-- pv_equiv track=rewrite | github.com/LuUuFe/PYTHON_USP | Parte 1/Lista de Exercicios/soma_hipotenusas.py | soma_hipotenusas
-- ===== SOURCE A (Python) =====
-- def soma_hipotenusas(n):
--     h = 1
--     i = 1
--     j = 1
--     soma = 0
--     valor = 0
--     while h <= n:
--         while i <= n:
--             while j <= n:
--                 if i**2 + j**2 == h**2 and h != valor:
--                     valor = h
--                     soma = soma + h
--                 j += 1
--             i += 1
--             j = 1
--         h += 1
--         i = 1
--         j = 1
--     return soma
-- ===== SOURCE B (Python) =====
-- def soma_hipotenusas(n):
--     sums = {i * i + j * j for i in range(1, n + 1) for j in range(1, n + 1)}
--     return sum(h for h in range(1, n + 1) if h * h in sums)
-- ===== Notes on version B (the rewrite author's own statement) =====
-- stated objective: faster
-- what changed: Replaces A's three nested while loops with dedup flag by one precomputed set of all leg-square sums i*i+j*j plus a single pass over h testing h*h membership.
import Mathlib
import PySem

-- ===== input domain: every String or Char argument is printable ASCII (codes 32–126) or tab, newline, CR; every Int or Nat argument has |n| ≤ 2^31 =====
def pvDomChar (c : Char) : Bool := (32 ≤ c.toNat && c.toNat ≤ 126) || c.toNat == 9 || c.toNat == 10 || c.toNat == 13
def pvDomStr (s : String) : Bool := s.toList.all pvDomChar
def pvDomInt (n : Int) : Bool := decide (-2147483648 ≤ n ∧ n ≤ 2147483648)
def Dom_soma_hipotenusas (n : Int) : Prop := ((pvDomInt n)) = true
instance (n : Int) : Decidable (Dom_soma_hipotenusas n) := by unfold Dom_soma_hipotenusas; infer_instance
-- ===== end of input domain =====

-- B replaces A's three nested while-loops (with a `valor` dedup flag) by a precomputed
-- set of all leg-square sums and a single pass over h; objective: faster (asymptotic).

-- ===== PORT A =====
-- (the Nat fuel only makes the while-loops total; each loop runs at most n.toNat times)
-- innermost 'while j <= n' loop; state (soma, valor); i**2 is ported as i * i (exact for ints)
def somaLoopJ : Nat → Int → Int → Int → Int → Int → Int → Int × Int
  | 0, _, _, _, _, soma, valor => (soma, valor)
  | fuel + 1, n, h, i, j, soma, valor =>
    if j ≤ n then
      if i * i + j * j = h * h ∧ h ≠ valor then
        somaLoopJ fuel n h i (j + 1) (soma + h) h
      else
        somaLoopJ fuel n h i (j + 1) soma valor
    else (soma, valor)

-- middle 'while i <= n' loop (j is reset to 1 before each inner loop, as in A)
def somaLoopI : Nat → Int → Int → Int → Int → Int → Int × Int
  | 0, _, _, _, soma, valor => (soma, valor)
  | fuel + 1, n, h, i, soma, valor =>
    if i ≤ n then
      let sv := somaLoopJ n.toNat n h i 1 soma valor
      somaLoopI fuel n h (i + 1) sv.1 sv.2
    else (soma, valor)

-- outer 'while h <= n' loop (i and j reset to 1 each iteration, as in A)
def somaLoopH : Nat → Int → Int → Int → Int → Int
  | 0, _, _, soma, _ => soma
  | fuel + 1, n, h, soma, valor =>
    if h ≤ n then
      let sv := somaLoopI n.toNat n h 1 soma valor
      somaLoopH fuel n (h + 1) sv.1 sv.2
    else soma

def soma_hipotenusas (n : Int) : Int := somaLoopH n.toNat n 1 0 0

-- ===== PORT B =====
-- the iteration order of B's set comprehension {i*i+j*j for i … for j …}
def legSums (n : Int) : List Int :=
  (PySem.List.pyRange 1 (n + 1) 1).flatMap
    (fun i => (PySem.List.pyRange 1 (n + 1) 1).map (fun j => i * i + j * j))

def soma_hipotenusas_alt (n : Int) : Int :=
  let sums : PySem.Set Int := PySem.Set.ofList (legSums n)
  (PySem.List.pyRange 1 (n + 1) 1).foldl
    (fun acc h => if PySem.Set.contains sums (h * h) then acc + h else acc) 0

-- ===== PRECONDITION & SPEC =====
def Spec_soma_hipotenusas (n : Int) (out : Int) : Prop := out = soma_hipotenusas_alt n
instance (n : Int) (out : Int) : Decidable (Spec_soma_hipotenusas n out) := by unfold Spec_soma_hipotenusas; infer_instance

-- ===== CLAIM (what is proved, stated in full; the proofs are below) =====
def Claim_equal_soma_hipotenusas : Prop := ∀ (n : Int), Dom_soma_hipotenusas n → Spec_soma_hipotenusas n (soma_hipotenusas n)

-- ===== LEMMAS AND PROOFS =====

-- once valor = h, the inner loop can never add again
theorem somaLoopJ_noop (fuel : Nat) (n h i j soma : Int) :
    somaLoopJ fuel n h i j soma h = (soma, h) := by
  induction fuel generalizing j with
  | zero => rfl
  | succ fuel ih =>
    simp only [somaLoopJ]
    split
    · rw [if_neg (by simp), ih]
    · rfl

theorem somaLoopJ_found (fuel : Nat) (n h i j soma valor : Int) (hne : h ≠ valor)
    (hf : n + 1 - j ≤ (fuel : Int))
    (hex : ∃ j', j ≤ j' ∧ j' ≤ n ∧ i * i + j' * j' = h * h) :
    somaLoopJ fuel n h i j soma valor = (soma + h, h) := by
  obtain ⟨j', hj1, hj2, hj3⟩ := hex
  induction fuel generalizing j with
  | zero => omega
  | succ fuel ih =>
    simp only [somaLoopJ]
    rw [if_pos (by omega)]
    by_cases hc : i * i + j * j = h * h
    · rw [if_pos ⟨hc, hne⟩, somaLoopJ_noop]
    · rw [if_neg (by tauto)]
      exact ih (j + 1) (by omega)
        (by rcases eq_or_lt_of_le hj1 with h' | h' <;> [exact absurd (h' ▸ hj3) hc; omega])

theorem somaLoopJ_notfound (fuel : Nat) (n h i j soma valor : Int)
    (hno : ∀ j', j ≤ j' → j' ≤ n → i * i + j' * j' ≠ h * h) :
    somaLoopJ fuel n h i j soma valor = (soma, valor) := by
  induction fuel generalizing j with
  | zero => rfl
  | succ fuel ih =>
    simp only [somaLoopJ]
    split
    · rw [if_neg (fun hc => hno j le_rfl (by omega) hc.1), ih]
      exact fun j' a b => hno j' (by omega) b
    · rfl

theorem somaLoopI_noop (fuel : Nat) (n h i soma : Int) :
    somaLoopI fuel n h i soma h = (soma, h) := by
  induction fuel generalizing i with
  | zero => rfl
  | succ fuel ih =>
    simp only [somaLoopI]
    split
    · rw [somaLoopJ_noop, ih]
    · rfl

theorem somaLoopI_found (fuel : Nat) (n h i soma valor : Int) (hne : h ≠ valor)
    (hf : n + 1 - i ≤ (fuel : Int))
    (hex : ∃ i' j', i ≤ i' ∧ i' ≤ n ∧ 1 ≤ j' ∧ j' ≤ n ∧ i' * i' + j' * j' = h * h) :
    somaLoopI fuel n h i soma valor = (soma + h, h) := by
  obtain ⟨i', j', hi1, hi2, hj1, hj2, heq⟩ := hex
  induction fuel generalizing i with
  | zero => omega
  | succ fuel ih =>
    simp only [somaLoopI]
    rw [if_pos (by omega)]
    by_cases hc : ∃ j'', 1 ≤ j'' ∧ j'' ≤ n ∧ i * i + j'' * j'' = h * h
    · rw [somaLoopJ_found n.toNat n h i 1 soma valor hne (by omega) hc, somaLoopI_noop]
    · rw [somaLoopJ_notfound n.toNat n h i 1 soma valor
        (fun j'' a b hcontra => hc ⟨j'', a, b, hcontra⟩)]
      refine ih (i + 1) (by omega) ?_
      rcases eq_or_lt_of_le hi1 with h' | h'
      · exact absurd ⟨j', hj1, hj2, h' ▸ heq⟩ hc
      · omega

theorem somaLoopI_notfound (fuel : Nat) (n h i soma valor : Int)
    (hno : ∀ i' j', i ≤ i' → i' ≤ n → 1 ≤ j' → j' ≤ n → i' * i' + j' * j' ≠ h * h) :
    somaLoopI fuel n h i soma valor = (soma, valor) := by
  induction fuel generalizing i with
  | zero => rfl
  | succ fuel ih =>
    simp only [somaLoopI]
    split
    · rw [somaLoopJ_notfound n.toNat n h i 1 soma valor
        (fun j' a b => hno i j' le_rfl (by omega) a b), ih]
      exact fun i' j' a b c d => hno i' j' (by omega) b c d
    · rfl

-- h*h is a member of B's list of leg-square sums iff legs exist (1 ≤ i,j ≤ n)
theorem mem_legSums_iff (n x : Int) :
    x ∈ legSums n ↔ ∃ i j, 1 ≤ i ∧ i ≤ n ∧ 1 ≤ j ∧ j ≤ n ∧ i * i + j * j = x := by
  simp only [legSums, List.mem_flatMap, List.mem_map, PySem.List.mem_pyRange_one]
  constructor
  · rintro ⟨i, ⟨hi1, hi2⟩, j, ⟨hj1, hj2⟩, heq⟩
    exact ⟨i, j, hi1, by omega, hj1, by omega, heq⟩
  · rintro ⟨i, j, hi1, hi2, hj1, hj2, heq⟩
    exact ⟨i, ⟨hi1, by omega⟩, j, ⟨hj1, by omega⟩, heq⟩

-- the outer loop of A computes B's fold, from any h with valor < h
theorem somaLoopH_char (fuel : Nat) (n h soma valor : Int)
    (hf : n + 1 - h ≤ (fuel : Int)) (hv : valor < h) :
    somaLoopH fuel n h soma valor =
      (PySem.List.pyRange h (n + 1) 1).foldl
        (fun acc x => if PySem.Set.contains (PySem.Set.ofList (legSums n)) (x * x) then acc + x
          else acc) soma := by
  induction fuel generalizing h soma valor with
  | zero => rw [PySem.List.pyRange_one_eq_nil (by omega)]; rfl
  | succ fuel ih =>
    simp only [somaLoopH]
    split
    · rw [PySem.List.pyRange_one_cons (by omega), List.foldl_cons]
      by_cases hc : PySem.Set.contains (PySem.Set.ofList (legSums n)) (h * h) = true
      · rw [if_pos hc]
        obtain ⟨i, j, hi1, hi2, hj1, hj2, heq⟩ :=
          (mem_legSums_iff n (h * h)).1 ((PySem.Set.mem_ofList _ _).1 ((PySem.Set.contains_iff _ _).1 hc))
        rw [somaLoopI_found n.toNat n h 1 soma valor (by omega) (by omega)
          ⟨i, j, hi1, hi2, hj1, hj2, heq⟩]
        exact ih (h + 1) (soma + h) h (by omega) (by omega)
      · rw [if_neg hc]
        rw [somaLoopI_notfound n.toNat n h 1 soma valor (fun i j a b c d hcontra => hc
          ((PySem.Set.contains_iff _ _).2 ((PySem.Set.mem_ofList _ _).2 ((mem_legSums_iff n (h * h)).2
            ⟨i, j, by omega, b, c, d, hcontra⟩))))]
        exact ih (h + 1) soma valor (by omega) (by omega)
    · rw [PySem.List.pyRange_one_eq_nil (by omega), List.foldl_nil]

-- ===== VERDICT (by name: the statement is the Claim_ definition above) =====
theorem soma_hipotenusas_spec : Claim_equal_soma_hipotenusas := by
  intro n _
  unfold Spec_soma_hipotenusas soma_hipotenusas soma_hipotenusas_alt
  exact somaLoopH_char n.toNat n 1 0 0 (by omega) (by omega)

__________________________________________________

WORK TO BE COMPLETED
Using only the listing above, restate exactly the lines from the line containing "def pvDomStr (s" through the line containing "-- ===== PORT A", both included.

RESPONSE TO THE EXERCISE
def pvDomStr (s : String) : Bool := s.toList.all pvDomChar
def pvDomInt (n : Int) : Bool := decide (-2147483648 ≤ n ∧ n ≤ 2147483648)
def Dom_soma_hipotenusas (n : Int) : Prop := ((pvDomInt n)) = true
instance (n : Int) : Decidable (Dom_soma_hipotenusas n) := by unfold Dom_soma_hipotenusas; infer_instance
-- ===== end of input domain =====

-- B replaces A's three nested while-loops (with a `valor` dedup flag) by a precomputed
-- set of all leg-square sums and a single pass over h; objective: faster (asymptotic).

-- ===== PORT A =====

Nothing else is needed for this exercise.